-- pv_equiv track=rewrite | github.com/SAP-samples/multimodal-generative-ai-for-bpm | src/multimodalgenai/evaluation/list_similarity.py | index_list
-- ===== SOURCE A (Python) =====
-- def index_list(list):
--     """ takes a list and adds an index for every item in the list.
--         for example takes ["a", "b", "c", "c", "d", "b"]
--         and produces ["a1", "b1", "c1", "c2", "d1", "b2"]"""
--
--     count = {}
--     indexed_list = []
--     for item in list:
--         index = count.get(item, 0)
--         indexed_list.append(f"{item}{index}")
--         count[item] = index + 1
--     return indexed_list
-- ===== SOURCE B (Python) =====
-- def index_list(list):
--     """takes a list and adds an index for every item in the list
--        (occurrence index counted from 0, matching the original)."""
--     return [f"{item}{list[:i].count(item)}" for i, item in enumerate(list)]
-- ===== Notes on version B (the rewrite author's own statement) =====
-- stated objective: simpler
-- what changed: Replaced the running-dict fold (mutable counter dict plus accumulator list) by a single comprehension that recomputes each occurrence index as list[:i].count(item), a prefix-rescan with no carried state.
import Mathlib
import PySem

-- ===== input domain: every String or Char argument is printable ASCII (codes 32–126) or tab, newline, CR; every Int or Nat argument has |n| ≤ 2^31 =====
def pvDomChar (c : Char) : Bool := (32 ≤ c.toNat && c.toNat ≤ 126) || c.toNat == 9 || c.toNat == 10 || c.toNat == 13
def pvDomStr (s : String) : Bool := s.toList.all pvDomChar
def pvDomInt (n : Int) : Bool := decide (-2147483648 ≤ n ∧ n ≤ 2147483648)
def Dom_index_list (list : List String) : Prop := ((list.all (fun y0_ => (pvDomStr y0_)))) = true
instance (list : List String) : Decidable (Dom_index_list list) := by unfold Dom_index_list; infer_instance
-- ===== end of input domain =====

-- B replaces A's running counter dict by a stateless comprehension that rescans the prefix (simpler, not faster).

-- ===== PORT A =====
def index_list (list : List String) : List String :=
  (list.foldl
    (fun (st : PySem.Dict String Int × List String) item =>
      let index := st.1.getD item 0
      (st.1.insert item (index + 1), st.2 ++ [item ++ PySem.Int.toStr index]))
    (PySem.Dict.empty, [])).2

-- ===== PORT B =====
def index_list_alt (list : List String) : List String :=
  (PySem.List.enumerate list).map
    (fun p => p.2 ++ PySem.Int.toStr (((PySem.List.slice list none (some p.1)).count p.2 : Int)))

-- ===== PRECONDITION & SPEC =====
def Spec_index_list (list : List String) (out : List String) : Prop := out = index_list_alt list
instance (list : List String) (out : List String) : Decidable (Spec_index_list list out) := by unfold Spec_index_list; infer_instance

-- ===== CLAIM (what is proved, stated in full; the proofs are below) =====
def Claim_equal_index_list : Prop := ∀ (list : List String), Dom_index_list list → Spec_index_list list (index_list list)

-- ===== LEMMAS AND PROOFS =====

-- loop invariant: folding A's step from a dict holding exactly the counts of `pref`
-- produces `acc` followed by B's indexed items at absolute positions starting at pref.length
lemma index_list_aux (rest : List String) (pref : List String) (d : PySem.Dict String Int)
    (acc : List String) (hd : ∀ x, d.getD x 0 = (pref.count x : Int)) :
    (rest.foldl
      (fun (st : PySem.Dict String Int × List String) item =>
        let index := st.1.getD item 0
        (st.1.insert item (index + 1), st.2 ++ [item ++ PySem.Int.toStr index]))
      (d, acc)).2
    = acc ++ (PySem.List.enumerate rest (pref.length : Int)).map
        (fun p => p.2 ++ PySem.Int.toStr (((PySem.List.slice (pref ++ rest) none (some p.1)).count p.2 : Int))) := by
  induction rest generalizing pref d acc with
  | nil => simp [PySem.List.enumerate_nil]
  | cons y ys ih =>
    simp only [List.foldl_cons, PySem.List.enumerate_cons, List.map_cons]
    have hstep := ih (pref ++ [y]) (d.insert y (d.getD y 0 + 1)) (acc ++ [y ++ PySem.Int.toStr (d.getD y 0)])
      (by
        intro x
        have h := PySem.Dict.getD_foldl_insert_add_one (l := [y]) (d := d) (v := x)
        simp only [List.foldl_cons, List.foldl_nil] at h
        rw [h, hd x, List.count_append]
        push_cast
        ring)
    rw [hstep]
    have hlen : ((pref ++ [y]).length : Int) = (pref.length : Int) + 1 := by
      simp
    have hassoc : (pref ++ [y]) ++ ys = pref ++ y :: ys := by simp
    rw [hlen, hassoc] at hstep ⊢
    have hhead : PySem.List.slice (pref ++ y :: ys) none (some (pref.length : Int)) = pref := by
      rw [PySem.List.slice_to_natCast]
      exact List.take_left
    rw [hhead, hd y]
    simp

lemma count_empty_dict (x : String) :
    (PySem.Dict.empty : PySem.Dict String Int).getD x 0 = (([] : List String).count x : Int) := by
  simp [PySem.Dict.getD, PySem.Dict.get?, PySem.Dict.empty]

-- ===== VERDICT (by name: the statement is the Claim_ definition above) =====
theorem index_list_spec : Claim_equal_index_list := by
  intro list _
  unfold Spec_index_list index_list index_list_alt
  rw [index_list_aux list [] PySem.Dict.empty [] count_empty_dict]
  simp
-- pv_equiv track=rewrite | github.com/megaDross/bio_modules | get_seq/Ensembl.py | all_intron_regions
-- ===== SOURCE A (Python) =====
-- def all_intron_regions(sorted_exon_regions):
--     ''' Get all intron numbers, start and stop positions
--     '''
--     intron_region = set()
--
--     for i in range(0,len(sorted_exon_regions)):
--         for x in range(0,len(sorted_exon_regions)):
--             if x == i +1:
--                 intron_number = str(sorted_exon_regions[i][0])
--                 end_pos_previous_exon = str(sorted_exon_regions[i][3])
--                 start_pos_next_exon = str(sorted_exon_regions[x][2])
--                 intron_info = (int(intron_number),end_pos_previous_exon,\
--                 start_pos_next_exon,str(int(end_pos_previous_exon)-
--                                         int(start_pos_next_exon)))
--                 intron_region.add(intron_info)
--
--     return intron_region
-- ===== SOURCE B (Python) =====
-- def all_intron_regions(sorted_exon_regions):
--     ''' Get all intron numbers, start and stop positions
--     '''
--     introns = []
--     for prev_exon, next_exon in zip(sorted_exon_regions, sorted_exon_regions[1:]):
--         intron_number = str(prev_exon[0])
--         end_pos_previous_exon = str(prev_exon[3])
--         start_pos_next_exon = str(next_exon[2])
--         introns.append((int(intron_number), end_pos_previous_exon, start_pos_next_exon,
--                         str(int(end_pos_previous_exon) - int(start_pos_next_exon))))
--     return set(introns)
-- ===== Notes on version B (the rewrite author's own statement) =====
-- stated objective: faster
-- what changed: Replaced the O(n^2) double index scan (searching every x for x == i+1) by a single pass over consecutive exon pairs via zip, collecting the tuples in a list and deduplicating once with set().
import Mathlib
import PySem

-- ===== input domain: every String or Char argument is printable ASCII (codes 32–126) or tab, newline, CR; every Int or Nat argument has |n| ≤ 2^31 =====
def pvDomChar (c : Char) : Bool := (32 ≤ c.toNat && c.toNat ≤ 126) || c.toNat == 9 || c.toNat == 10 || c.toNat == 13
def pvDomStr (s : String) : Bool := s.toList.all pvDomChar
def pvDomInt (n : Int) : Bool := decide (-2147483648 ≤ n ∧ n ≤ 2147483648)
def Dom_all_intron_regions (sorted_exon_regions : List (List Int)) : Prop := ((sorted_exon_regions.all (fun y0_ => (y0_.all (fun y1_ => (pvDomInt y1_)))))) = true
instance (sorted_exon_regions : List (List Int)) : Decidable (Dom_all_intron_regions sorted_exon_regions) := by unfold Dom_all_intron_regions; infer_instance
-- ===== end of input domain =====

-- B replaces A's O(n^2) double index scan by a single pass over consecutive exon pairs,
-- building the tuple list once and deduplicating once with set().

-- ===== PORT A =====
def all_intron_regions (sorted_exon_regions : List (List Int)) : List (Int × String × String × String) :=
  (PySem.List.pyRange 0 (PySem.List.len sorted_exon_regions) 1).foldl (fun acc i =>
    (PySem.List.pyRange 0 (PySem.List.len sorted_exon_regions) 1).foldl (fun acc2 x =>
      if x == i + 1 then
        let intron_number := PySem.Int.toStr (PySem.List.pyGetD (PySem.List.pyGetD sorted_exon_regions i []) 0 0)
        let end_pos_previous_exon := PySem.Int.toStr (PySem.List.pyGetD (PySem.List.pyGetD sorted_exon_regions i []) 3 0)
        let start_pos_next_exon := PySem.Int.toStr (PySem.List.pyGetD (PySem.List.pyGetD sorted_exon_regions x []) 2 0)
        let intron_info := ((PySem.Int.ofStr? intron_number).getD 0, end_pos_previous_exon, start_pos_next_exon,
          PySem.Int.toStr ((PySem.Int.ofStr? end_pos_previous_exon).getD 0 - (PySem.Int.ofStr? start_pos_next_exon).getD 0))
        PySem.Set.add acc2 intron_info
      else acc2) acc) PySem.Set.empty

-- ===== PORT B =====
-- single pass over consecutive pairs (zip(l, l[1:]) as structural recursion), then one set()
def pvIntronList : List (List Int) → List (Int × String × String × String)
  | prev_exon :: next_exon :: rest =>
      let intron_number := PySem.Int.toStr (PySem.List.pyGetD prev_exon 0 0)
      let end_pos_previous_exon := PySem.Int.toStr (PySem.List.pyGetD prev_exon 3 0)
      let start_pos_next_exon := PySem.Int.toStr (PySem.List.pyGetD next_exon 2 0)
      ((PySem.Int.ofStr? intron_number).getD 0, end_pos_previous_exon, start_pos_next_exon,
        PySem.Int.toStr ((PySem.Int.ofStr? end_pos_previous_exon).getD 0 - (PySem.Int.ofStr? start_pos_next_exon).getD 0))
        :: pvIntronList (next_exon :: rest)
  | _ => []

def all_intron_regions_alt (sorted_exon_regions : List (List Int)) : List (Int × String × String × String) :=
  PySem.Set.ofList (pvIntronList sorted_exon_regions)

-- ===== PRECONDITION & SPEC =====
-- Pre_ excludes exactly the inputs on which Python A raises IndexError: whenever a row has a
-- successor, A reads row[0] and row[3] of it and row[2] of the successor.
def Pre_all_intron_regions (sorted_exon_regions : List (List Int)) : Prop :=
  (∀ r ∈ sorted_exon_regions.dropLast, 4 ≤ r.length) ∧ (∀ r ∈ sorted_exon_regions.tail, 3 ≤ r.length)
instance (sorted_exon_regions : List (List Int)) : Decidable (Pre_all_intron_regions sorted_exon_regions) := by unfold Pre_all_intron_regions; infer_instance

def pvWitness_all_intron_regions : List (List Int) := [[1, 100, 200, 300], [2, 400, 500, 600]]

def Spec_all_intron_regions (sorted_exon_regions : List (List Int)) (out : List (Int × String × String × String)) : Prop := out = all_intron_regions_alt sorted_exon_regions
instance (sorted_exon_regions : List (List Int)) (out : List (Int × String × String × String)) : Decidable (Spec_all_intron_regions sorted_exon_regions out) := by unfold Spec_all_intron_regions; infer_instance

-- ===== CLAIM (what is proved, stated in full; the proofs are below) =====
def Claim_equal_all_intron_regions : Prop := ∀ (sorted_exon_regions : List (List Int)), Dom_all_intron_regions sorted_exon_regions → Pre_all_intron_regions sorted_exon_regions → Spec_all_intron_regions sorted_exon_regions (all_intron_regions sorted_exon_regions)

-- ===== LEMMAS AND PROOFS =====

-- the tuple both programs build from a pair of adjacent exon rows
def pvTup (a b : List Int) : Int × String × String × String :=
  ((PySem.Int.ofStr? (PySem.Int.toStr (PySem.List.pyGetD a 0 0))).getD 0,
   PySem.Int.toStr (PySem.List.pyGetD a 3 0),
   PySem.Int.toStr (PySem.List.pyGetD b 2 0),
   PySem.Int.toStr ((PySem.Int.ofStr? (PySem.Int.toStr (PySem.List.pyGetD a 3 0))).getD 0
     - (PySem.Int.ofStr? (PySem.Int.toStr (PySem.List.pyGetD b 2 0))).getD 0))

-- A's inner loop fires exactly once, at x = j, when j < m
theorem pv_inner {S : Type} (m j : Nat) (g : S → S) (acc : S) :
    ((List.range m).foldl (fun a x => if x == j then g a else a) acc)
      = if j < m then g acc else acc := by
  induction m generalizing acc with
  | zero => rw [List.range_zero, List.foldl_nil, if_neg (by omega)]
  | succ m ih =>
      rw [List.range_succ, List.foldl_append, ih]
      simp only [List.foldl_cons, List.foldl_nil, beq_iff_eq]
      split_ifs <;> first | rfl | omega

-- bridge: the pair list B builds equals the indexed tuples A reaches
theorem pv_bridge (l : List (List Int)) :
    pvIntronList l = (List.range (l.length - 1)).map
      (fun (k : Nat) => pvTup (l.getD k []) (l.getD (k + 1) [])) := by
  induction l with
  | nil => simp [pvIntronList]
  | cons a t ih =>
      cases t with
      | nil => simp [pvIntronList]
      | cons b r =>
          rw [show pvIntronList (a :: b :: r) = pvTup a b :: pvIntronList (b :: r) from rfl, ih]
          rw [show (a :: b :: r).length - 1 = (b :: r).length - 1 + 1 by simp,
              List.range_succ_eq_map, List.map_cons, List.map_map]
          rfl

-- dropping the vacuous last iteration of the outer loop
theorem pv_outer {S : Type} (n : Nat) (h : S → Nat → S) (init : S) :
    (List.range n).foldl (fun acc k => if k + 1 < n then h acc k else acc) init
      = (List.range (n - 1)).foldl h init := by
  cases n with
  | zero => rfl
  | succ m =>
      rw [List.range_succ, List.foldl_append]
      simp only [List.foldl_cons, List.foldl_nil]
      rw [if_neg (by omega)]
      rw [PySem.List.foldl_congr_mem (List.range m)
            (fun acc k => if k + 1 < m + 1 then h acc k else acc) h init
            (by intro acc k hk; simp only []; rw [if_pos (by simp at hk; omega)])]
      simp

-- A's double loop collapses to folding add over the indexed tuples
theorem pv_A_eq (l : List (List Int)) :
    all_intron_regions l = PySem.Set.ofList ((List.range (l.length - 1)).map
      (fun (k : Nat) => pvTup (l.getD k []) (l.getD (k + 1) []))) := by
  have hR : PySem.Set.ofList ((List.range (l.length - 1)).map
      (fun (k : Nat) => pvTup (l.getD k []) (l.getD (k + 1) [])))
      = (List.range (l.length - 1)).foldl
          (fun acc k => PySem.Set.add acc (pvTup (l.getD k []) (l.getD (k + 1) []))) [] := by
    rw [PySem.Set.ofList_eq_foldl, List.foldl_map]
  rw [hR, ← pv_outer l.length
      (fun acc k => PySem.Set.add acc (pvTup (l.getD k []) (l.getD (k + 1) []))) []]
  unfold all_intron_regions
  rw [PySem.List.len_eq]
  rw [PySem.List.pyRange_zero_natCast, List.foldl_map]
  refine PySem.List.foldl_congr_mem (List.range l.length) _ _ _ ?_
  intro acc k _
  simp only []
  rw [List.foldl_map]
  have hstep : ∀ (acc2 : PySem.Set (Int × String × String × String)), ∀ x ∈ List.range l.length,
      (if ((x : Int) == (k : Int) + 1) = true then
        let intron_number := PySem.Int.toStr (PySem.List.pyGetD (PySem.List.pyGetD l (k : Int) []) 0 0)
        let end_pos_previous_exon := PySem.Int.toStr (PySem.List.pyGetD (PySem.List.pyGetD l (k : Int) []) 3 0)
        let start_pos_next_exon := PySem.Int.toStr (PySem.List.pyGetD (PySem.List.pyGetD l (x : Int) []) 2 0)
        let intron_info := ((PySem.Int.ofStr? intron_number).getD 0, end_pos_previous_exon, start_pos_next_exon,
          PySem.Int.toStr ((PySem.Int.ofStr? end_pos_previous_exon).getD 0 - (PySem.Int.ofStr? start_pos_next_exon).getD 0))
        PySem.Set.add acc2 intron_info
      else acc2)
      = (fun acc2 (x : Nat) => if x == k + 1 then
          PySem.Set.add acc2 (pvTup (l.getD k []) (l.getD (k + 1) [])) else acc2) acc2 x := by
    intro acc2 x _
    beta_reduce
    by_cases hx : x = k + 1
    · subst hx
      rw [show (((k+1:Nat):Int) == (k:Int)+1) = true by rw [beq_iff_eq]; push_cast; ring,
          show (((k:Nat)+1) == k+1) = true by rw [beq_iff_eq],
          if_pos rfl, if_pos rfl]
      simp only [pvTup, PySem.List.pyGetD_natCast]
    · rw [show (((x:Nat):Int) == (k:Int)+1) = false by
            rw [beq_eq_false_iff_ne]; intro h; exact hx (by exact_mod_cast h),
          show ((x:Nat) == k+1) = false by rw [beq_eq_false_iff_ne]; exact hx,
          if_neg (by simp), if_neg (by simp)]
  rw [PySem.List.foldl_congr_mem (List.range l.length) _ _ acc hstep, pv_inner]

-- ===== VERDICT (by name: the statement is the Claim_ definition above) =====
theorem all_intron_regions_spec : Claim_equal_all_intron_regions := by
  intro l _ _
  unfold Spec_all_intron_regions all_intron_regions_alt
  rw [pv_A_eq, pv_bridge]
:::::
Task statement: Give back every line from the beginning of the records through the line holding "in the list.", exactly as it reads, and leave out the rest.

Completed task:
-- pv_equiv track=rewrite | github.com/SAP-samples/multimodal-generative-ai-for-bpm | src/multimodalgenai/evaluation/list_similarity.py | index_list
-- ===== SOURCE A (Python) =====
-- def index_list(list):
--     """ takes a list and adds an index for every item in the list.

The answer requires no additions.